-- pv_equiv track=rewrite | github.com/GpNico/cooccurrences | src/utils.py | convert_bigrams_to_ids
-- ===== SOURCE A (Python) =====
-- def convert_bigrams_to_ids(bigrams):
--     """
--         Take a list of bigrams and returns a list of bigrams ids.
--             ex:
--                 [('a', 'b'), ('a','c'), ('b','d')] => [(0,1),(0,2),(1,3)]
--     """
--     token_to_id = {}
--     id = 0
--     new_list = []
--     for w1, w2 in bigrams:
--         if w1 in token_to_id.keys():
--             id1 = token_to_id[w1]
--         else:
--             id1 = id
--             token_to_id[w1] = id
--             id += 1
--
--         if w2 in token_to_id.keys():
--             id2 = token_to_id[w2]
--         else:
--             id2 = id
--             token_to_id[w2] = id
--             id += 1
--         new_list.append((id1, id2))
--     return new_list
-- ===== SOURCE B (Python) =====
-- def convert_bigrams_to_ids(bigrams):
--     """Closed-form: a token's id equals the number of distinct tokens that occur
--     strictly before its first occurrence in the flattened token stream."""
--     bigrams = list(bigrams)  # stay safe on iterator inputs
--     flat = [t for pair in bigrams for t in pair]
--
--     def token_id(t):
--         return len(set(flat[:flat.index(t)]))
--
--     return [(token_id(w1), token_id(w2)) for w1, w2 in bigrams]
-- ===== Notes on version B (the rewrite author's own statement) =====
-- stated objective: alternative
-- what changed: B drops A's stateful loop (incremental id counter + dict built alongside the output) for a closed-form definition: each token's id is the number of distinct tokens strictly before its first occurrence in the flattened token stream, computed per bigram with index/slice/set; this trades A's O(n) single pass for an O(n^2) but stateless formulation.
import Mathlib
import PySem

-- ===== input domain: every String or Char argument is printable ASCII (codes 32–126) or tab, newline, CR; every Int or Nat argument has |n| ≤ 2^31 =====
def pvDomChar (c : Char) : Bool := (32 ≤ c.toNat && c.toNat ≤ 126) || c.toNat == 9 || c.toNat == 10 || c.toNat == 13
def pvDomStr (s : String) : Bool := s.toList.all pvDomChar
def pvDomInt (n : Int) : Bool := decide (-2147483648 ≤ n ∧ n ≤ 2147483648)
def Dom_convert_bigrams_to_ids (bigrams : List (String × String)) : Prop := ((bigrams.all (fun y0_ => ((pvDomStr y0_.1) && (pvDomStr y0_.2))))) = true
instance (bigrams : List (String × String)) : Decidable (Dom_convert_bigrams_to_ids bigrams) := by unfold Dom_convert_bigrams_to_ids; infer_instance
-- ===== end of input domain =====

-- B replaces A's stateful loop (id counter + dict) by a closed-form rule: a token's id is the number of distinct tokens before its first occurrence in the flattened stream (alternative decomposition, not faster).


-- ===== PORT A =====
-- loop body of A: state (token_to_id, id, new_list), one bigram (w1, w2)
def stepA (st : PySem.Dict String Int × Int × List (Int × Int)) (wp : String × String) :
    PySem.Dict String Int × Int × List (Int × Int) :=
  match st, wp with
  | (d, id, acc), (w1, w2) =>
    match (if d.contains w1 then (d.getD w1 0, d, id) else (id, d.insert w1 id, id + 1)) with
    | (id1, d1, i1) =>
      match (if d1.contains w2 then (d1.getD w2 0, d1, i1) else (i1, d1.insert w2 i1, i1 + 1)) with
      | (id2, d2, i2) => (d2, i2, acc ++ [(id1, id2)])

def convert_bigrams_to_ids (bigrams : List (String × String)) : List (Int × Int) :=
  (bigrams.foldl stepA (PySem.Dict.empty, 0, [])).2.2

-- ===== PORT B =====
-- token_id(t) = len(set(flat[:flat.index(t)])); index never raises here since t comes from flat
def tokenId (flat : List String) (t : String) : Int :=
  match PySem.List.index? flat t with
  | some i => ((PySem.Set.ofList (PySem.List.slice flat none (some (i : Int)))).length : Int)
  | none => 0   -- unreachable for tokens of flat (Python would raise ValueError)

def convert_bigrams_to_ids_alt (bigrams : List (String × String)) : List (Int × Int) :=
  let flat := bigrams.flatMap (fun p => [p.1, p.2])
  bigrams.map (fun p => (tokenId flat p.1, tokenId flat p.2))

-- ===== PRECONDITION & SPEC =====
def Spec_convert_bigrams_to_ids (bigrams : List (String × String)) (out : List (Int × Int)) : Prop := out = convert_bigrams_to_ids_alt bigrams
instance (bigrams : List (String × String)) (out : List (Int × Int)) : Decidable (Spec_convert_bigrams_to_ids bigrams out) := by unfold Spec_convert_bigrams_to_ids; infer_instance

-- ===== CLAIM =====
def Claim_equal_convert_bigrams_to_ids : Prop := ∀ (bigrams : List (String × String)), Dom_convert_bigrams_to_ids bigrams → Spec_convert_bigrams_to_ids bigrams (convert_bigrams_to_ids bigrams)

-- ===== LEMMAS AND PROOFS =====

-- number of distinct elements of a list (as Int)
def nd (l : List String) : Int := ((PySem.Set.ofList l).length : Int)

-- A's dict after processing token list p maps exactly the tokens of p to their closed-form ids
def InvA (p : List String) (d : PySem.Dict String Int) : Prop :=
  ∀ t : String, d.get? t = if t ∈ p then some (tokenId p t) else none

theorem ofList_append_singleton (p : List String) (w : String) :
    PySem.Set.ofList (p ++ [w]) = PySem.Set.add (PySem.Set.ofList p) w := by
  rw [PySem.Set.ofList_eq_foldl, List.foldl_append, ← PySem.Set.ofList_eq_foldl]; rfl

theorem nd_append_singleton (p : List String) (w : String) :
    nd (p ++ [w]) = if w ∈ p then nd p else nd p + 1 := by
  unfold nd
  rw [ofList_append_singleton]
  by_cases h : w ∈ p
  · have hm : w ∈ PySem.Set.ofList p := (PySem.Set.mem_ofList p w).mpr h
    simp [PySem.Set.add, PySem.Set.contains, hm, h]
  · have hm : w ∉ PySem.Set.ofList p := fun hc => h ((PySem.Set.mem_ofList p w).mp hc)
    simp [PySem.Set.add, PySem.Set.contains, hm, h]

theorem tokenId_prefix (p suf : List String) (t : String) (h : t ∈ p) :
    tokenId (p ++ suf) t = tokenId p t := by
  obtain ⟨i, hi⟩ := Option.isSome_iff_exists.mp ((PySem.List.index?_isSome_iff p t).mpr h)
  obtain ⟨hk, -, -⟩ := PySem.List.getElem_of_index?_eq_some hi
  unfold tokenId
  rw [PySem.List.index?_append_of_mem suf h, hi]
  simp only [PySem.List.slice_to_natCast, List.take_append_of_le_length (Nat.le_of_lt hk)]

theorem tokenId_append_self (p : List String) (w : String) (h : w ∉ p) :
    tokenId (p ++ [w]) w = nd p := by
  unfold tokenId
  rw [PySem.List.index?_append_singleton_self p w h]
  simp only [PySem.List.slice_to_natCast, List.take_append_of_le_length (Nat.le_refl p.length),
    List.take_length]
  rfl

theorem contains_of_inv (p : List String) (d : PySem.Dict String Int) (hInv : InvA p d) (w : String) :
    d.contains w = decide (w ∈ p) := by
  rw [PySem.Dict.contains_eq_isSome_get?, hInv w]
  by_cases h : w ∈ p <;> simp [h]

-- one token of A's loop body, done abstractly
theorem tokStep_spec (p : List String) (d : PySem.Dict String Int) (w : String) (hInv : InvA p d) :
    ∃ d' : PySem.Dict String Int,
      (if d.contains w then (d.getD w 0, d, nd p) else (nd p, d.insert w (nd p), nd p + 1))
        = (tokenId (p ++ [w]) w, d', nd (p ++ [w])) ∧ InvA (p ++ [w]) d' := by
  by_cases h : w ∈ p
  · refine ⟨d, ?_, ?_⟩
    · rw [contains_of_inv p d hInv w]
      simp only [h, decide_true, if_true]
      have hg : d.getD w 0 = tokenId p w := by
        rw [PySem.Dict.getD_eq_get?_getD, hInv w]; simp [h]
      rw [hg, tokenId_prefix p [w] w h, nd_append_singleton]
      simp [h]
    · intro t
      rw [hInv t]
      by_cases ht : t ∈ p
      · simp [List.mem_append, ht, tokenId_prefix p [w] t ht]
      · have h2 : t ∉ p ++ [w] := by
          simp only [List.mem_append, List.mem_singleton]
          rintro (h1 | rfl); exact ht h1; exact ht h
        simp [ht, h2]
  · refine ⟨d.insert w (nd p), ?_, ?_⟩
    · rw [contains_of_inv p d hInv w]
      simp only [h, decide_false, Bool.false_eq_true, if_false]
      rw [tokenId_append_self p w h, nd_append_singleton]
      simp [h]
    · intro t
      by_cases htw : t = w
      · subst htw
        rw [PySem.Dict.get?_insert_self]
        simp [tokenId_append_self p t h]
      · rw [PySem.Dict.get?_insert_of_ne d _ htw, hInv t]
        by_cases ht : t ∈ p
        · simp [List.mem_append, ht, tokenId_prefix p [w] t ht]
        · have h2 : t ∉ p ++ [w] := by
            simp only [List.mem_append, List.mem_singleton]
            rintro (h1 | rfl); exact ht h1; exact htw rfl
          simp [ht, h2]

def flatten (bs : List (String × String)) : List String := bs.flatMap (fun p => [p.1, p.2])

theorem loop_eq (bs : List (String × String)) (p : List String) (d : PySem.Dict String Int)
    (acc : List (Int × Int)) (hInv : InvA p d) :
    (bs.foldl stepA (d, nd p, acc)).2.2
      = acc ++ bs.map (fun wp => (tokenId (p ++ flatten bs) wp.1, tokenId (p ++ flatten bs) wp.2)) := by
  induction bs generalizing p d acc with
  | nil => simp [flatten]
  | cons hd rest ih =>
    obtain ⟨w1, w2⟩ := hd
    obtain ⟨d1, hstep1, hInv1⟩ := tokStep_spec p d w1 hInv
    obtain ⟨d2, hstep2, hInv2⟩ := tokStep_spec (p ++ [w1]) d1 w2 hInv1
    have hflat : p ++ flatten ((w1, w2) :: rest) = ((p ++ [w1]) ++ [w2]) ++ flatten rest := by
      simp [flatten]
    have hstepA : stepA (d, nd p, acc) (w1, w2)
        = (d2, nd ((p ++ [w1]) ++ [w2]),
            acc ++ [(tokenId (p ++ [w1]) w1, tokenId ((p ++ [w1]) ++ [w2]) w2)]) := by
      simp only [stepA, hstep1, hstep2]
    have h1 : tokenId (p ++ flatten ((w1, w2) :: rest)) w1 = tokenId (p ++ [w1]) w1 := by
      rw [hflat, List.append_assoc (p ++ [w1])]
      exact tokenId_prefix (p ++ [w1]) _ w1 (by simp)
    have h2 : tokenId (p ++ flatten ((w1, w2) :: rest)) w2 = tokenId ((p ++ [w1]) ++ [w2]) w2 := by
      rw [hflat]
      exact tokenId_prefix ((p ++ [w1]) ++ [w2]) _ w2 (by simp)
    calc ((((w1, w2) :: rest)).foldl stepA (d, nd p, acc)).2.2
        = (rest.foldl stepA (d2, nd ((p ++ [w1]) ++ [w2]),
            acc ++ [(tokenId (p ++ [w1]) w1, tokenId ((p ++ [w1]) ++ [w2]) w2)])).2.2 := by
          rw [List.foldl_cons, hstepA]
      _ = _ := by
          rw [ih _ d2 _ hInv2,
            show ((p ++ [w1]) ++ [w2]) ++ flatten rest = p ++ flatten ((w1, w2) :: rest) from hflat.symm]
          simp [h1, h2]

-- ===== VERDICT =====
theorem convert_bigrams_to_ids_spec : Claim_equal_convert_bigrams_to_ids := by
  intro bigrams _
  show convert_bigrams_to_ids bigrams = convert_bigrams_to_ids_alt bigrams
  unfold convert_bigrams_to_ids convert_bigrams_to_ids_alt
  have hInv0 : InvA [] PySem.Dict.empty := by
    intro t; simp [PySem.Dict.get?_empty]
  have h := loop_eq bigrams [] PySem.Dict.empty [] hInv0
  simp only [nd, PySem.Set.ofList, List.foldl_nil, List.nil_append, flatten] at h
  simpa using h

- Task details
What is wanted is a copy of every line in the listing that includes the word "rest".

- Problem solution
  | cons hd rest ih =>
    have hflat : p ++ flatten ((w1, w2) :: rest) = ((p ++ [w1]) ++ [w2]) ++ flatten rest := by
    have h1 : tokenId (p ++ flatten ((w1, w2) :: rest)) w1 = tokenId (p ++ [w1]) w1 := by
    have h2 : tokenId (p ++ flatten ((w1, w2) :: rest)) w2 = tokenId ((p ++ [w1]) ++ [w2]) w2 := by
    calc ((((w1, w2) :: rest)).foldl stepA (d, nd p, acc)).2.2
        = (rest.foldl stepA (d2, nd ((p ++ [w1]) ++ [w2]),
            show ((p ++ [w1]) ++ [w2]) ++ flatten rest = p ++ flatten ((w1, w2) :: rest) from hflat.symm]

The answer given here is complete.